--- PROBLEM TO WORK ON ---
Your answer should repeat every line of the records below in which the word "pvCut" appears.

--- RECORDS PROVIDED ---
-- pv_equiv track=rewrite | github.com/handyc/velour | datalift/model_generator.py | _common_table_prefix
-- ===== SOURCE A (Python) =====
-- from typing import List, Optional, Dict, Iterable
--
-- def _common_table_prefix(tables: Iterable[str]) -> str:
--     """Longest ``xxx_`` prefix shared by every table name. Returns
--     ``''`` if there's no shared prefix. Used by table_to_model_name
--     to strip Dolibarr-style `llx_`, WordPress-style `wp_`, Laravel
--     `lab_` etc. automatically — whenever the dump is uniformly
--     prefixed, the Python class names drop the overhead."""
--     tl = list(tables)
--     if not tl:
--         return ''
--     shortest = min(tl, key=len)
--     # Longest common prefix across the set…
--     prefix = ''
--     for i, ch in enumerate(shortest):
--         if all(t[i] == ch for t in tl):
--             prefix = shortest[:i + 1]
--         else:
--             break
--     # …truncated at the last `_` so we don't chew partial words.
--     last_under = prefix.rfind('_')
--     return prefix[:last_under + 1] if last_under >= 0 else ''
-- ===== SOURCE B (Python) =====
-- def _common_table_prefix(tables):
--     tl = sorted(tables)
--     if not tl:
--         return ''
--     lo, hi = tl[0], tl[-1]
--     # common prefix of ALL strings == common prefix of the lexicographic
--     # extremes, so walk just those two.
--     i = 0
--     n = min(len(lo), len(hi))
--     while i < n and lo[i] == hi[i]:
--         i += 1
--     prefix = lo[:i]
--     last_under = prefix.rfind('_')
--     return prefix[:last_under + 1] if last_under >= 0 else ''
-- ===== Notes on version B (the rewrite author's own statement) =====
-- stated objective: alternative
-- what changed: A scans the shortest name position by position, checking every table at each index; B sorts a copy of the list and computes the common prefix by walking only the two lexicographic extremes (sorted[0] and sorted[-1]), then applies the same last-underscore truncation.
import Mathlib
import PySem

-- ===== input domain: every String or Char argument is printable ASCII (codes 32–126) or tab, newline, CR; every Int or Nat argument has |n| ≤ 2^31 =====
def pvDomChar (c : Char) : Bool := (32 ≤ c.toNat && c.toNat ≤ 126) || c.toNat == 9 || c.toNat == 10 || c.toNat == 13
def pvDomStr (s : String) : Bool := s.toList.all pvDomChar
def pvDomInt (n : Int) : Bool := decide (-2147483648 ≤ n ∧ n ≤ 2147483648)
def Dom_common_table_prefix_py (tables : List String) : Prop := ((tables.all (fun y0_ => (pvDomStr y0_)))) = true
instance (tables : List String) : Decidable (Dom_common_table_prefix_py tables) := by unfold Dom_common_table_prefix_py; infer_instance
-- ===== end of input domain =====

-- B replaces A's position-by-position scan (checking every table at each index of the
-- shortest name) by sorting a copy and walking only the two lexicographic extremes;
-- objective: alternative (a differently-shaped pass, same result).

-- ===== PORT A =====
-- `all(t[i] == ch for t in tl)`; on every reached call i indexes the shortest string,
-- so i < len(t) for every t and `t.toList[i]?` is exactly Python's `t[i]` (no IndexError).
def pvAllEq (tl : List String) (i : Nat) (ch : Char) : Bool :=
  tl.all (fun t => t.toList[i]? == some ch)

-- the `for i, ch in enumerate(shortest): if all(...): prefix = shortest[:i+1] else: break` loop
def pvScan (tl : List String) (shortest : List Char) : Nat → List Char → List Char → List Char
  | _, [], pre => pre
  | i, ch :: rest, pre =>
    if pvAllEq tl i ch then
      pvScan tl shortest (i + 1) rest (PySem.List.slice shortest none (some ((i : Int) + 1)))
    else pre

-- the last two lines, identical in A and in Source B:
-- `last_under = prefix.rfind('_'); return prefix[:last_under+1] if last_under >= 0 else ''`
def pvCut (pre : List Char) : String :=
  let lastUnder := PySem.Chars.rfind pre ['_']
  if 0 ≤ lastUnder then String.ofList (PySem.List.slice pre none (some (lastUnder + 1))) else ""

def common_table_prefix_py (tables : List String) : String :=
  if tables = [] then ""
  else
    match PySem.List.min? tables (fun t => PySem.Str.len t) with
    | none => ""   -- unreachable: tables ≠ [] here
    | some shortest => pvCut (pvScan tables shortest.toList 0 shortest.toList [])

-- ===== PORT B =====
-- the `while i < n and lo[i] == hi[i]: i += 1` walk of Source B: the final value of i
def pvWalk : List Char → List Char → Nat
  | a :: as, b :: bs => if a = b then pvWalk as bs + 1 else 0
  | _, _ => 0

def common_table_prefix_py_alt (tables : List String) : String :=
  match PySem.List.sorted tables (fun t => t) false with   -- tl = sorted(tables)
  | [] => ""
  | lo :: rest =>
    let hi := (lo :: rest).getLast (by simp)               -- hi = tl[-1]
    let i := pvWalk lo.toList hi.toList
    pvCut (PySem.List.slice lo.toList none (some (i : Int)))   -- prefix = lo[:i]

-- ===== PRECONDITION & SPEC =====
def Spec_common_table_prefix_py (tables : List String) (out : String) : Prop := out = common_table_prefix_py_alt tables
instance (tables : List String) (out : String) : Decidable (Spec_common_table_prefix_py tables out) := by unfold Spec_common_table_prefix_py; infer_instance

-- ===== CLAIM (what is proved, stated in full; the proofs are below) =====
def Claim_equal_common_table_prefix_py : Prop := ∀ (tables : List String), Dom_common_table_prefix_py tables → Spec_common_table_prefix_py tables (common_table_prefix_py tables)

-- ===== LEMMAS AND PROOFS =====

-- "l is a common prefix of every table name"
def pvCP (tables : List String) (l : List Char) : Prop := ∀ t ∈ tables, l <+: t.toList

theorem pv_prefix_getElem? {l t : List Char} (h : l <+: t) {k : Nat} (hk : k < l.length) :
    t[k]? = l[k]? := by
  rw [List.prefix_iff_eq_take] at h
  conv_rhs => rw [h]
  simp [hk]

theorem pv_prefix_antisymm {a b : List Char} (h1 : a <+: b) (h2 : b <+: a) : a = b :=
  h1.eq_of_length (Nat.le_antisymm h1.length_le h2.length_le)

-- a list is a prefix of the walked common prefix iff it is a prefix of both strings
theorem pv_prefix_walk_iff (a b l : List Char) :
    l <+: a.take (pvWalk a b) ↔ l <+: a ∧ l <+: b := by
  induction a generalizing b l with
  | nil =>
    simp only [List.take_nil, List.prefix_nil]
    constructor
    · rintro rfl; exact ⟨rfl, List.nil_prefix⟩
    · rintro ⟨rfl, -⟩; rfl
  | cons x as ih =>
    cases b with
    | nil =>
      simp only [pvWalk, List.take_zero, List.prefix_nil]
      constructor
      · rintro rfl; exact ⟨List.nil_prefix, rfl⟩
      · rintro ⟨-, rfl⟩; rfl
    | cons y bs =>
      by_cases hxy : x = y
      · subst hxy
        have hw : pvWalk (x :: as) (x :: bs) = pvWalk as bs + 1 := by simp [pvWalk]
        rw [hw, List.take_succ_cons]
        cases l with
        | nil => simp
        | cons z ls =>
          rw [List.cons_prefix_cons, List.cons_prefix_cons, List.cons_prefix_cons, ih bs ls]
          tauto
      · have hw : pvWalk (x :: as) (y :: bs) = 0 := by simp [pvWalk, hxy]
        rw [hw, List.take_zero]
        simp only [List.prefix_nil]
        constructor
        · rintro rfl; exact ⟨List.nil_prefix, List.nil_prefix⟩
        · rintro ⟨h1, h2⟩
          cases l with
          | nil => rfl
          | cons z ls =>
            rw [List.cons_prefix_cons] at h1 h2
            exact absurd (h1.1.symm.trans h2.1) hxy

-- if a ≤ b ≤ c lexicographically then the walked prefix of a and c is a prefix of b
theorem pv_between (a b c : List Char)
    (hab : ¬ List.Lex (· < ·) b a) (hbc : ¬ List.Lex (· < ·) c b) :
    a.take (pvWalk a c) <+: b := by
  induction a generalizing b c with
  | nil => simp
  | cons x as ih =>
    cases c with
    | nil => simp [pvWalk]
    | cons y cs =>
      cases b with
      | nil => exact absurd List.Lex.nil hab
      | cons z bs =>
        rw [List.cons_lex_cons_iff] at hab hbc
        push Not at hab hbc
        by_cases hxy : x = y
        · subst hxy
          have hzx : z = x := le_antisymm hbc.1 hab.1
          subst hzx
          have hw : pvWalk (z :: as) (z :: cs) = pvWalk as cs + 1 := by simp [pvWalk]
          rw [hw, List.take_succ_cons, List.cons_prefix_cons]
          exact ⟨rfl, ih bs cs (hab.2 rfl) (hbc.2 rfl)⟩
        · have hw : pvWalk (x :: as) (y :: cs) = 0 := by simp [pvWalk, hxy]
          simp [hw]

-- ----- A side: what pvScan computes -----

-- position j agrees across all tables
def pvPd (tl : List String) (s : List Char) (j : Nat) : Prop := ∀ t ∈ tl, t.toList[j]? = s[j]?

theorem pv_allEq_iff (tl : List String) (s : List Char) {i : Nat} (hi : i < s.length) :
    pvAllEq tl i s[i] = true ↔ pvPd tl s i := by
  simp only [pvAllEq, List.all_eq_true, beq_iff_eq, pvPd]
  have hg : s[i]? = some s[i] := List.getElem?_eq_getElem hi
  constructor
  · intro h t ht; rw [h t ht, hg]
  · intro h t ht; rw [h t ht, hg]

theorem pv_scan_spec (tl : List String) (s : List Char) :
    ∀ (n i : Nat), s.length - i = n → i ≤ s.length →
      ∃ k, i ≤ k ∧ k ≤ s.length ∧
        pvScan tl s i (s.drop i) (s.take i) = s.take k ∧
        (∀ j, i ≤ j → j < k → pvPd tl s j) ∧ (k = s.length ∨ ¬ pvPd tl s k) := by
  intro n
  induction n with
  | zero =>
    intro i h0 hle
    have hi : i = s.length := by omega
    refine ⟨i, le_refl i, hi.le, ?_, fun j h1 h2 => absurd h1 (by omega), Or.inl hi⟩
    rw [List.drop_eq_nil_of_le hi.ge]
    simp [pvScan]
  | succ n ih =>
    intro i h0 hle
    have hi : i < s.length := by omega
    rw [List.drop_eq_getElem_cons hi]
    simp only [pvScan]
    by_cases hp : pvAllEq tl i s[i] = true
    · rw [if_pos hp]
      have htn : ((i : Int) + 1).toNat = i + 1 := by omega
      rw [PySem.List.slice_to s (by omega), htn]
      obtain ⟨k, hk1, hk2, hk3, hk4, hk5⟩ := ih (i + 1) (by omega) (by omega)
      refine ⟨k, by omega, hk2, hk3, ?_, hk5⟩
      intro j hj1 hj2
      rcases Nat.eq_or_lt_of_le hj1 with rfl | h
      · exact (pv_allEq_iff tl s hi).1 hp
      · exact hk4 j h hj2
    · rw [if_neg hp]
      exact ⟨i, le_refl i, hi.le, rfl, fun j h1 h2 => absurd h1 (by omega),
        Or.inr (fun hPd => hp ((pv_allEq_iff tl s hi).2 hPd))⟩

theorem pv_common_of_pred {tl : List String} {s : List Char} {k : Nat}
    (hall : ∀ j, j < k → pvPd tl s j) : pvCP tl (s.take k) := by
  intro t ht
  have heq : s.take k = t.toList.take k := by
    apply List.ext_getElem?
    intro j
    simp only [List.getElem?_take]
    split_ifs with hj
    · exact (hall j hj t ht).symm
    · rfl
  rw [heq]
  exact List.take_prefix k t.toList

theorem pv_max_of_pred {tl : List String} {s : List Char} {k : Nat}
    (hmem : ∃ t0 ∈ tl, t0.toList = s)
    (hstop : k = s.length ∨ ¬ pvPd tl s k) :
    ∀ l, pvCP tl l → l <+: s.take k := by
  intro l hl
  obtain ⟨t0, ht0, rfl⟩ := hmem
  have hls : l <+: t0.toList := hl t0 ht0
  have hlen : l.length ≤ k := by
    by_contra h
    rw [not_le] at h
    have hklen : k < t0.toList.length := lt_of_lt_of_le h hls.length_le
    have hPd : pvPd tl t0.toList k := by
      intro t ht
      rw [pv_prefix_getElem? (hl t ht) h, pv_prefix_getElem? hls h]
    rcases hstop with he | hn
    · omega
    · exact hn hPd
  rw [List.prefix_iff_eq_take.1 hls]
  exact List.take_prefix_take_left hlen

theorem pv_a_prefix_spec (tables : List String) (shortest : String)
    (hmin : PySem.List.min? tables (fun t => PySem.Str.len t) = some shortest) :
    pvCP tables (pvScan tables shortest.toList 0 shortest.toList []) ∧
    ∀ l, pvCP tables l → l <+: pvScan tables shortest.toList 0 shortest.toList [] := by
  obtain ⟨k, -, -, hscan, hall, hstop⟩ :=
    pv_scan_spec tables shortest.toList shortest.toList.length 0 (by omega) (by omega)
  rw [List.drop_zero, List.take_zero] at hscan
  rw [hscan]
  exact ⟨pv_common_of_pred (fun j hj => hall j (Nat.zero_le j) hj),
    pv_max_of_pred ⟨shortest, PySem.List.min?_mem hmin, rfl⟩ hstop⟩

-- ----- B side -----

theorem pv_le_string_not_lex {s t : String} (h : s ≤ t) :
    ¬ List.Lex (· < ·) t.toList s.toList := fun hlex =>
  absurd (String.lt_iff_toList_lt.2 hlex) (not_lt.2 h)

theorem pv_alt_prefix_spec (tables : List String) (lo : String) (rest : List String)
    (hs : PySem.List.sorted tables (fun t => t) false = lo :: rest) :
    pvCP tables (lo.toList.take (pvWalk lo.toList ((lo :: rest).getLast (by simp)).toList)) ∧
    ∀ l, pvCP tables l →
      l <+: lo.toList.take (pvWalk lo.toList ((lo :: rest).getLast (by simp)).toList) := by
  have hperm : (lo :: rest).Perm tables := hs ▸ PySem.List.sorted_perm tables (fun t => t) false
  have hpw : List.Pairwise (· ≤ ·) (lo :: rest) := by
    have := PySem.List.sorted_pairwise tables (fun t => t)
    rw [hs] at this
    exact this
  set hi := (lo :: rest).getLast (by simp) with hhi
  have hlo_le : ∀ t ∈ (lo :: rest), lo ≤ t := by
    rw [List.pairwise_cons] at hpw
    intro t ht
    rcases List.mem_cons.1 ht with rfl | h
    · exact le_refl t
    · exact hpw.1 t h
  have hle_hi : ∀ t ∈ (lo :: rest), t ≤ hi := by
    intro t ht
    have hdec : (lo :: rest).dropLast ++ [hi] = lo :: rest :=
      List.dropLast_append_getLast (by simp)
    rw [← hdec] at hpw ht
    rw [List.pairwise_append] at hpw
    rcases List.mem_append.1 ht with h | h
    · exact hpw.2.2 t h hi (by simp)
    · rw [List.mem_singleton.1 h]
  have hhi_mem : hi ∈ (lo :: rest) := List.getLast_mem (by simp)
  constructor
  · intro t ht
    have ht' : t ∈ (lo :: rest) := hperm.mem_iff.2 ht
    exact pv_between lo.toList t.toList hi.toList
      (pv_le_string_not_lex (hlo_le t ht')) (pv_le_string_not_lex (hle_hi t ht'))
  · intro l hl
    rw [pv_prefix_walk_iff]
    exact ⟨hl lo (hperm.mem_iff.1 (List.mem_cons_self)),
           hl hi (hperm.mem_iff.1 hhi_mem)⟩

theorem pv_alt_eq_cons (tables : List String) (lo : String) (rest : List String)
    (hs : PySem.List.sorted tables (fun t => t) false = lo :: rest) :
    common_table_prefix_py_alt tables =
      pvCut (PySem.List.slice lo.toList none
        (some ((pvWalk lo.toList ((lo :: rest).getLast (by simp)).toList : Nat) : Int))) := by
  unfold common_table_prefix_py_alt
  rw [hs]

-- ===== VERDICT (by name: the statement is the Claim_ definition above) =====
theorem common_table_prefix_py_spec : Claim_equal_common_table_prefix_py := by
  unfold Claim_equal_common_table_prefix_py
  intro tables _
  unfold Spec_common_table_prefix_py
  by_cases hnil : tables = []
  · subst hnil; rfl
  · obtain ⟨lo, rest, hs⟩ : ∃ lo rest,
        PySem.List.sorted tables (fun t => t) false = lo :: rest := by
      cases h : PySem.List.sorted tables (fun t => t) false with
      | nil => exact absurd ((PySem.List.sorted_eq_nil_iff tables (fun t => t) false).1 h) hnil
      | cons a b => exact ⟨a, b, rfl⟩
    cases hmin : PySem.List.min? tables (fun t => PySem.Str.len t) with
    | none =>
      exact absurd ((PySem.List.min?_eq_none_iff tables (fun t => PySem.Str.len t)).1 hmin) hnil
    | some shortest =>
      unfold common_table_prefix_py
      rw [if_neg hnil, hmin, pv_alt_eq_cons tables lo rest hs]
      obtain ⟨hA1, hA2⟩ := pv_a_prefix_spec tables shortest hmin
      obtain ⟨hB1, hB2⟩ := pv_alt_prefix_spec tables lo rest hs
      show pvCut (pvScan tables shortest.toList 0 shortest.toList []) = _
      refine congrArg pvCut ?_
      rw [PySem.List.slice_to lo.toList (by omega), Int.toNat_natCast]
      exact pv_prefix_antisymm (hB2 _ hA1) (hA2 _ hB1)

--- FINAL ANSWER ---
def pvCut (pre : List Char) : String :=
    | some shortest => pvCut (pvScan tables shortest.toList 0 shortest.toList [])
    pvCut (PySem.List.slice lo.toList none (some (i : Int)))   -- prefix = lo[:i]
      pvCut (PySem.List.slice lo.toList none
      show pvCut (pvScan tables shortest.toList 0 shortest.toList []) = _
      refine congrArg pvCut ?_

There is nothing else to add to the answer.